# Spiele mit einer "WTF"-Story



## KartoffelxD (24. Juli 2013)

Guten Tag 
Ich suche Spiele, welche eine wirklich krasse Story haben, wie zum Beispiel Bioshock I., The Last of Us.... 
Also welche wo man am ende wirklich denkt, "WTF, was ist da gerade passiert!"

Es können neue Spiele sein, für'n Pc oder auch alte für'n PC oder PS2..
Da ich demnächt eine Xbo360 bekomme, könnt ihr auch dafür welche nennen..


----------



## Painkiller (24. Juli 2013)

Da wären:
BioShock Infinite, Half Life-Serie, Portal, Portal 2, Heavy Rain,  Red Dead Redemption, Mass Effect Trilogie, CoD Black Ops I, Halo Reihe


----------



## Fexzz (24. Juli 2013)

WTF hab ich beim Ende von Mass Effect 3 defintiv gedacht.  Die Reihe ansich ist aber sehr gut storymäßig, kann ich für Sci-Fi Fans nur empfehlen.


----------



## Robonator (24. Juli 2013)

Prey, Amnesia, Doom,


----------



## Coldhardt (24. Juli 2013)

Silent Hill, Bioshock, dead Space vllt. und Far Cry 3: Blood Dragon


----------



## jamie (24. Juli 2013)

Bioshock II ist dahingehend das Beste, das ich ich gespielt habe.
Das neue Tomb Raider ist zwar nicht so WTF aber doch recht atmosphärisch.
Deus Ex: Human Revolution ist unheimlich fesselnd.
Kane and Lynch 2 macht auch atmosphärisch was her (besonders durch die ungewohnte Handykameraoptik).
Zusammennfassend: Bioshock II: krasse Story und Atmosphäre, Deus Ex: Human Revolution auch. kane and Lynch 2 und Tomb Raider von der Story nicht ganz so stark, trotzdem atmosphärisch.


----------



## Monsjo (24. Juli 2013)

Saints Row , hat sogar zwei WTF-Enden.
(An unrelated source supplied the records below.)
lemma recon_eq (P : List Int) (g d : Int) (hg : 0 ≤ g) (hd : 0 ≤ d)
    (hP : ∀ p ∈ P, 0 ≤ p) :
    ∀ (k iN : Nat) (l1 l2 : Int) (sol sol2 : List Int) (DP : List (List (List Int))),
    Coh P DP → 0 ≤ l1 → l1 ≤ g → 0 ≤ l2 → l2 ≤ d →
    reconA P k DP (↑iN) l1 l2 sol sol2 =
      reconB P (P.foldr (fun p ls => layerB p g d (ls.headD []) :: ls)
        [List.replicate (g+1).toNat (List.replicate (d+1).toNat 0)]) k (↑iN) l1 l2 sol sol2 := by
  intro k
  induction k with
  | zero => intro iN l1 l2 sol sol2 DP _ _ _ _ _; rfl
  | succ k ih =>
    intro iN l1 l2 sol sol2 DP hC h1 h1' h2 h2'
    simp only [reconA, reconB, Int.toNat_natCast]
    set p := P.getD iN 0 with hpdef
    by_cases hcond : (↑iN : Int) < (P.length : Int) ∧ (l1 ≥ p ∨ l2 ≥ p)
    · rw [if_pos hcond, if_pos hcond]
      have hiN : iN < P.length := by exact_mod_cast hcond.1
      have hpmem : p ∈ P := by
        rw [hpdef, List.getD_eq_getElem?_getD, List.getElem?_eq_getElem hiN]
        exact List.getElem_mem hiN
      have hp : 0 ≤ p := hP p hpmem
      have hdropsuffix : ∀ q ∈ P.drop (iN + 1), 0 ≤ q := fun q hq => hP q (List.mem_of_mem_drop hq)
      have hnx : (P.foldr (fun p ls => layerB p g d (ls.headD []) :: ls)
          [List.replicate (g+1).toNat (List.replicate (d+1).toNat 0)]).getD (iN + 1) [] =
          Lay g d (P.drop (iN + 1)) := layers_getD g d P (iN + 1) (by omega)
      have hcast : ((↑iN : Int) + 1) = ((↑(iN + 1) : Int)) := by push_cast; ring
      rw [hnx]
      by_cases hA1 : p > l1 ∧ p > l2
      · exfalso; rcases hcond.2 with h | h <;> omega
      · by_cases hA2 : p > l1
        · -- p > l1, p ≤ l2 : both go to sol2
          have hple : p ≤ l2 := by rcases hcond.2 with h | h <;> omega
          rw [if_neg hA1, if_pos hA2]
          rw [if_neg (show ¬((0:Int) > 1) by omega)]
          rw [if_neg (show ¬(p ≤ l1) by omega), if_pos hple]
          rw [lget2_Lay g d hg hd _ hdropsuffix l1 (l2 - p) h1 h1' (by omega) (by omega)]
          have := F_nonneg (P.drop (iN + 1)) l1 (l2 - p)
          rw [if_neg (show ¬((0:Int) > F (P.drop (iN + 1)) l1 (l2 - p) + 1) by omega)]
          rw [hcast]
          exact ih (iN + 1) l1 (l2 - p) sol (sol2 ++ [(↑iN : Int)]) DP hC h1 h1' (by omega) (by omega)
        · by_cases hA3 : p > l2
          · -- p ≤ l1, p > l2 : both go to sol
            rw [if_neg hA1, if_neg hA2, if_pos hA3]
            rw [if_pos (show (1:Int) > 0 by omega)]
            rw [if_pos (show p ≤ l1 by omega), if_neg (show ¬(p ≤ l2) by omega)]
            rw [lget2_Lay g d hg hd _ hdropsuffix (l1 - p) l2 (by omega) (by omega) h2 h2']
            have := F_nonneg (P.drop (iN + 1)) (l1 - p) l2
            rw [if_pos (show F (P.drop (iN + 1)) (l1 - p) l2 + 1 > 0 by omega)]
            rw [hcast]
            exact ih (iN + 1) (l1 - p) l2 (sol ++ [(↑iN : Int)]) sol2 DP hC (by omega) (by omega) h2 h2'
          · -- both fit
            rw [if_neg hA1, if_neg hA2, if_neg hA3]
            rw [if_pos (show p ≤ l1 by omega), if_pos (show p ≤ l2 by omega)]
            have hfuel : (P.drop (iN + 1)).length < P.length + 1 := by
              rw [List.length_drop]; omega
            obtain ⟨hv1, hC1⟩ := by
              have := fA_ok P hP (P.drop (iN + 1)) (P.length + 1) (iN + 1) DP (l1 - p) l2
                rfl hfuel (by omega) h2 hC
              rw [← hcast] at this
              exact this
            obtain ⟨hv2, hC2⟩ := by
              have := fA_ok P hP (P.drop (iN + 1)) (P.length + 1) (iN + 1)
                (fA P (P.length + 1) DP ((↑iN : Int) + 1) (l1 - p) l2).1 l1 (l2 - p)
                rfl hfuel h1 (by omega) (by rw [hcast]; exact hC1)
              rw [← hcast] at this
              exact this
            rw [lget2_Lay g d hg hd _ hdropsuffix (l1 - p) l2 (by omega) (by omega) h2 h2']
            rw [lget2_Lay g d hg hd _ hdropsuffix l1 (l2 - p) h1 h1' (by omega) (by omega)]
            rw [hv1, hv2]
            by_cases hcmp : F (P.drop (iN + 1)) (l1 - p) l2 > F (P.drop (iN + 1)) l1 (l2 - p)
            · rw [if_pos hcmp, if_pos (by omega), hcast]
              exact ih (iN + 1) (l1 - p) l2 (sol ++ [(↑iN : Int)]) sol2 _ hC2 (by omega) (by omega) h2 h2'
            · rw [if_neg hcmp, if_neg (by omega), hcast]
              exact ih (iN + 1) l1 (l2 - p) sol (sol2 ++ [(↑iN : Int)]) _ hC2 h1 h1' (by omega) (by omega)
    · rw [if_neg hcond, if_neg hcond]

-- ===== VERDICT (by name: the statement is the Claim_ definition above) =====
theorem prom_spec : Claim_equal_prom := by
  intro P g d _hdom hpre
  obtain ⟨hg, hd, hP⟩ := hpre
  show prom P g d = prom_alt P g d
  simp only [prom, prom_alt]
  have hC0 := Coh_init P g d
  have hfa := fA_ok P hP P (P.length + 1) 0
    (List.replicate P.length (List.replicate (g+1).toNat (List.replicate (d+1).toNat (-1))))
    g d (by simp) (by omega) hg hd hC0
  rw [Nat.cast_zero] at hfa
  have hw2 : lget2 ((P.foldr (fun p ls => layerB p g d (ls.headD []) :: ls)
      [List.replicate (g+1).toNat (List.replicate (d+1).toNat 0)]).headD []) g d = F P g d := by
    rw [layers_headD]
    exact lget2_Lay g d hg hd P hP g d hg le_rfl hd le_rfl
  have hrec := recon_eq P g d hg hd hP P.length 0 g d [] [] _ hfa.2 hg le_rfl hd le_rfl
  rw [Nat.cast_zero] at hrec
  rw [hfa.1, hw2, hrec]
Eig. ist das ganze Spiel ein großer WTF-Moment.


----------



## jamie (24. Juli 2013)

@Monsjo: WTF ja, wirklich stark ist die Story aber nicht.


----------



## Monsjo (24. Juli 2013)

jamie schrieb:


> @Monsjo: WTF ja, wirklich stark ist die Story aber nicht.


 
Wurde ja nirgends gesagt. 

Wie wäre es mit Penumbra?


----------



## jamie (24. Juli 2013)

Naja, er sagte wie z.B. Bioshock 1. Von daher...


----------



## Monsjo (24. Juli 2013)

Mir fällt grad noch Kotor ein.


----------



## KartoffelxD (24. Juli 2013)

jamie schrieb:


> Naja, er sagte wie z.B. Bioshock 1. Von daher...



Ne mit Bioshock I. meinte ich eigendlich das Neue  vielleicht etwas doof abgekürzt 

Schon mal danke für die ganzen Antworten..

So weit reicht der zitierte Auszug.